Llevamos ya varias tardes con la misma tristeza reconfortante, inconstante y sincera. Las mismas nubes descarriadas con sus espirales que surgen y se levantan marrones, blancas y grises, de improviso, unas sobre otras, trepadoras. Y unas gotas como panes de piedra se oyen en el tejado como cucarachas aplastadas. Las persianas de la casa repican su miedo al viento inesperado que surge a ráfagas entre la discordia y la calma.
De pronto una de estas ventoleras vuelca la maceta de áloe que preside la entrada. La lluvia entre compases de espera estalla intermitente, inestable y fuerte sobre las lenguas verdes de la planta que ahora muerde puntillosa la tierra.

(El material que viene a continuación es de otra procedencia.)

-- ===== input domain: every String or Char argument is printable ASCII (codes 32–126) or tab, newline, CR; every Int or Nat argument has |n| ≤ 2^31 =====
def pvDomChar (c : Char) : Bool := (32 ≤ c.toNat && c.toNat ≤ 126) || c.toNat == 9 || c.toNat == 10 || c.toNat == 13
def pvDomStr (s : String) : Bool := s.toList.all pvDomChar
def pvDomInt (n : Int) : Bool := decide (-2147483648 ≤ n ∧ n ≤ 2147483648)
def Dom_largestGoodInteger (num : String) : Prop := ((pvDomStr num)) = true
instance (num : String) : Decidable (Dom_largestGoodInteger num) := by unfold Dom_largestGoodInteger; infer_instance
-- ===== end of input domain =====

-- B replaces A's windowed scan (running string max over index triples) by an answer-first search:
-- iterate the distinct characters of num in descending order and return c*3 for the first c whose
-- triple occurs as a substring (objective: simpler; A also misses the triple at the very end — see D_).

-- ===== PORT A =====
def largestGoodInteger (num : String) : String :=
  (PySem.List.pyRange 0 ((num.toList.length : Int) - 3) 1).foldl
    (fun res i =>
      let a := PySem.List.pyGetD num.toList i ' '
      let b := PySem.List.pyGetD num.toList (i + 1) ' '
      let c := PySem.List.pyGetD num.toList (i + 2) ' '
      if a = b ∧ b = c then
        let cand := String.ofList [a, b, c]
        if res < cand then cand else res
      else res) ""

-- ===== PORT B =====
def largestGoodInteger_alt (num : String) : String :=
  match (PySem.List.sorted (PySem.Set.ofList num.toList) (fun c => c) true).find?
      (fun c => PySem.Str.isIn (String.ofList [c, c, c]) num) with
  | some c => String.ofList [c, c, c]
  | none => ""

-- ===== PRECONDITION & SPEC =====
-- Does a triple of three equal characters `c` with `d ≤ c` occur in `l`? (a plain
-- membership test on adjacent triples, used only to state the change region below)
def pvGeTripIn (d : Char) : List Char → Bool
  | a :: b :: c :: rest => (a == b && b == c && decide (d ≤ a)) || pvGeTripIn d (b :: c :: rest)
  | _ => false

-- A's loop `range(len(num)-3)` stops one window early, so on strings whose LAST three characters
-- form a triple strictly larger than every earlier triple, A returns the smaller (or empty) result
-- while B returns that largest triple, which is the intended value.
def D_largestGoodInteger (num : String) : Prop :=
  3 ≤ num.toList.length ∧
  num.toList.getD (num.toList.length - 3) ' ' = num.toList.getD (num.toList.length - 2) ' ' ∧
  num.toList.getD (num.toList.length - 2) ' ' = num.toList.getD (num.toList.length - 1) ' ' ∧
  pvGeTripIn (num.toList.getD (num.toList.length - 1) ' ') num.toList.dropLast = false
instance (num : String) : Decidable (D_largestGoodInteger num) := by
  unfold D_largestGoodInteger; infer_instance

def Spec_largestGoodInteger (num : String) (out : String) : Prop :=
  ¬ D_largestGoodInteger num → out = largestGoodInteger_alt num
instance (num : String) (out : String) : Decidable (Spec_largestGoodInteger num out) := by
  unfold Spec_largestGoodInteger; infer_instance

def pvDiffWitness_largestGoodInteger : String := "7333"
def pvDiffWitnessOut_largestGoodInteger : String × String := ("", "333")

-- ===== CLAIM (what is proved, stated in full; the proofs are below) =====
def Claim_unchanged_largestGoodInteger : Prop := ∀ (num : String), Dom_largestGoodInteger num → Spec_largestGoodInteger num (largestGoodInteger num)
def Claim_changed_largestGoodInteger : Prop := Dom_largestGoodInteger (pvDiffWitness_largestGoodInteger) ∧ D_largestGoodInteger (pvDiffWitness_largestGoodInteger) ∧ largestGoodInteger (pvDiffWitness_largestGoodInteger) = pvDiffWitnessOut_largestGoodInteger.1 ∧ largestGoodInteger_alt (pvDiffWitness_largestGoodInteger) = pvDiffWitnessOut_largestGoodInteger.2 ∧ pvDiffWitnessOut_largestGoodInteger.1 ≠ pvDiffWitnessOut_largestGoodInteger.2
def Claim_exact_largestGoodInteger : Prop := ∀ (num : String), Dom_largestGoodInteger num → D_largestGoodInteger num → largestGoodInteger num ≠ largestGoodInteger_alt num

-- ===== LEMMAS AND PROOFS =====

/-- `c` repeated three times, as a string. -/
def pvS3 (c : Char) : String := String.ofList [c, c, c]

def pvRender : Option Char → String
  | some c => pvS3 c
  | none => ""

/-- The window of `l` at position `i` (read with `getD`) is a triple. -/
def pvTrip (l : List Char) (i : Nat) : Prop :=
  l.getD i ' ' = l.getD (i + 1) ' ' ∧ l.getD (i + 1) ' ' = l.getD (i + 2) ' '

/-- `ccc` occurs in `l`. -/
def pvHasTrip (l : List Char) (c : Char) : Prop := [c, c, c] <:+: l

/-- `o` is the best (largest) triple character among windows `i < m`, or `none`. -/
def pvBestA (l : List Char) (m : Nat) : Option Char → Prop
  | none => ∀ i, i < m → ¬ pvTrip l i
  | some c => (∃ i, i < m ∧ pvTrip l i ∧ l.getD i ' ' = c) ∧
      (∀ i, i < m → pvTrip l i → l.getD i ' ' ≤ c)

/-- `o` is the largest character whose triple occurs in `l`, or `none`. -/
def pvBestB (l : List Char) : Option Char → Prop
  | none => ∀ c, ¬ pvHasTrip l c
  | some c => pvHasTrip l c ∧ ∀ c', pvHasTrip l c' → c' ≤ c

theorem pvS3_ne_empty (c : Char) : pvS3 c ≠ "" := by
  intro h
  have h2 := congrArg String.toList h
  simp [pvS3] at h2

theorem pvS3_inj {b c : Char} (h : pvS3 b = pvS3 c) : b = c := by
  have h2 := congrArg String.toList h
  simp [pvS3] at h2
  exact h2

theorem pvEmpty_lt_pvS3 (c : Char) : ("" : String) < pvS3 c := by
  rw [pvS3, String.lt_iff_toList_lt]; simp

theorem pvS3_lt_iff (b c : Char) : pvS3 b < pvS3 c ↔ b < c := by
  rw [pvS3, pvS3, String.lt_iff_toList_lt]
  simp [List.cons_lt_cons_iff]
  rintro rfl (h | ⟨_, h⟩) <;> exact h
theorem qaRay_self_not_mem (A : List String) (d : Int × Int)
    (hd : d ∈ qaDirs) (f : Nat) (p : Int × Int) :
    p ∉ qaRay A d f (p.1 + d.1, p.2 + d.2) := by
  intro hmem
  obtain ⟨k, h1, h2⟩ := qaRay_fwd A d f _ p hmem
  simp at h1 h2
  fin_cases hd <;> simp at h1 h2 <;> omega

theorem qaRay_count (A : List String) (d : Int × Int) (hd : d ∈ qaDirs) :
    ∀ (f : Nat) (s p : Int × Int),
      (qaRay A d f s).count p = if p ∈ qaRay A d f s then 1 else 0 := by
  intro f
  induction f with
  | zero => intro s p; simp [qaRay]
  | succ f ih =>
    intro s p
    by_cases h1 : qaInb A s = true
    · by_cases h2 : qaCell A s.1 s.2 = '1'
      · rw [show qaRay A d (f+1) s = [s] by simp [qaRay, h1, h2]]
        by_cases h3 : p = s
        · subst h3; simp
        · simp [h3, Ne.symm h3]
      · by_cases h3 : p = s
        · subst h3
          have hnot : p ∉ qaRay A d f (p.1 + d.1, p.2 + d.2) :=
            qaRay_self_not_mem A d hd f p
          simp [qaRay, h1, h2, List.count_eq_zero.mpr hnot]
        · simp [qaRay, h1, h2, ih, h3, Ne.symm h3]
    · simp [qaRay, h1]


theorem qaDirs_neg_mem (d : Int × Int) (hd : d ∈ qaDirs) : ((-d.1, -d.2) : Int × Int) ∈ qaDirs := by
  fin_cases hd <;> norm_num [qaDirs]

theorem qaM_nonneg (A : List String) : 0 ≤ qaM A := by
  unfold qaM; split <;> simp

theorem qaFuel_cast (A : List String) : (qaFuel A : Int) = (A.length : Int) + qaM A + 1 := by
  unfold qaFuel
  have := qaM_nonneg A
  push_cast [Int.toNat_of_nonneg this]
  ring

theorem qaMu_dec (A : List String) (d : Int × Int) (hd : d ∈ qaDirs) (s : Int × Int) :
    qaMu A d (s.1 + d.1, s.2 + d.2) ≤ qaMu A d s - 1 := by
  fin_cases hd <;> norm_num [qaMu] <;> omega

theorem qaMu_pos (A : List String) (d s : Int × Int) (h : qaInb A s = true) :
    1 ≤ qaMu A d s := by
  simp [qaInb] at h
  obtain ⟨h1, h2, h3, h4⟩ := h
  unfold qaMu
  split_ifs <;> omega

theorem qaMu_bound (A : List String) (d s : Int × Int) (h : qaInb A s = true) :
    qaMu A d s ≤ (A.length : Int) + qaM A := by
  simp [qaInb] at h
  obtain ⟨h1, h2, h3, h4⟩ := h
  unfold qaMu
  split_ifs <;> omega

theorem qaRay_not_inb (A : List String) (d s : Int × Int) (h : ¬ qaInb A s = true) :
    ∀ f : Nat, qaRay A d f s = [] := by
  intro f; cases f <;> simp [qaRay, h]

theorem qaRay_stab (A : List String) (d : Int × Int) (hd : d ∈ qaDirs) :
    ∀ (f f' : Nat) (s : Int × Int),
      qaMu A d s < (f : Int) → qaMu A d s < (f' : Int) →
      qaRay A d f s = qaRay A d f' s := by
  intro f
  induction f with
  | zero =>
    intro f' s h _
    have hnb : ¬ qaInb A s = true := by
      intro hb; have := qaMu_pos A d s hb; simp at h; omega
    rw [qaRay_not_inb A d s hnb, qaRay_not_inb A d s hnb]
  | succ f ih =>
    intro f' s h h'
    cases f' with
    | zero =>
      have hnb : ¬ qaInb A s = true := by
        intro hb; have := qaMu_pos A d s hb; simp at h'; omega
      rw [qaRay_not_inb A d s hnb, qaRay_not_inb A d s hnb]
    | succ g =>
      by_cases h1 : qaInb A s = true
      · by_cases h2 : qaCell A s.1 s.2 = '1'
        · simp [qaRay, h1, h2]
        · have hmu := qaMu_dec A d hd s
          simp only [qaRay, h1, if_true, if_neg h2]
          congr 1
          push_cast at h h' ⊢
          exact ih g (s.1 + d.1, s.2 + d.2) (by omega) (by omega)
      · rw [qaRay_not_inb A d s h1, qaRay_not_inb A d s h1]

theorem qaRay_prev_not_mem (A : List String) (d : Int × Int)
    (hd : d ∈ qaDirs) (f : Nat) (p : Int × Int) :
    (p.1 - d.1, p.2 - d.2) ∉ qaRay A d f p := by
  intro hmem
  obtain ⟨k, h1, h2⟩ := qaRay_fwd A d f _ _ hmem
  simp at h1 h2
  fin_cases hd <;> simp at h1 h2 <;> omega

Antes se elevaba agradecida hacia un cielo que ahora no sabe llover como Dios manda; pero sí tirar contra el suelo las ínfulas provocadoras del engreísmo vegetal y humano que se rebela contra la inconstancia climática y social, superficial y vertiginosa de una lluvia fugaz, furiosa e indivina, que más que regar la tierra, la vapulea y la agrieta traicionera.
Y el sol aparece y desaparece. Tampoco sabe comportarse. Está nervioso. Lo mismo luce con fuerza, que se oscurece de pronto. Entre tanto cambio puñetero yo no sé a qué atenerme, si reír o llorar, o quedarme indiferente ante el fatalismo indeciso y voluble de un tiempo desapacible.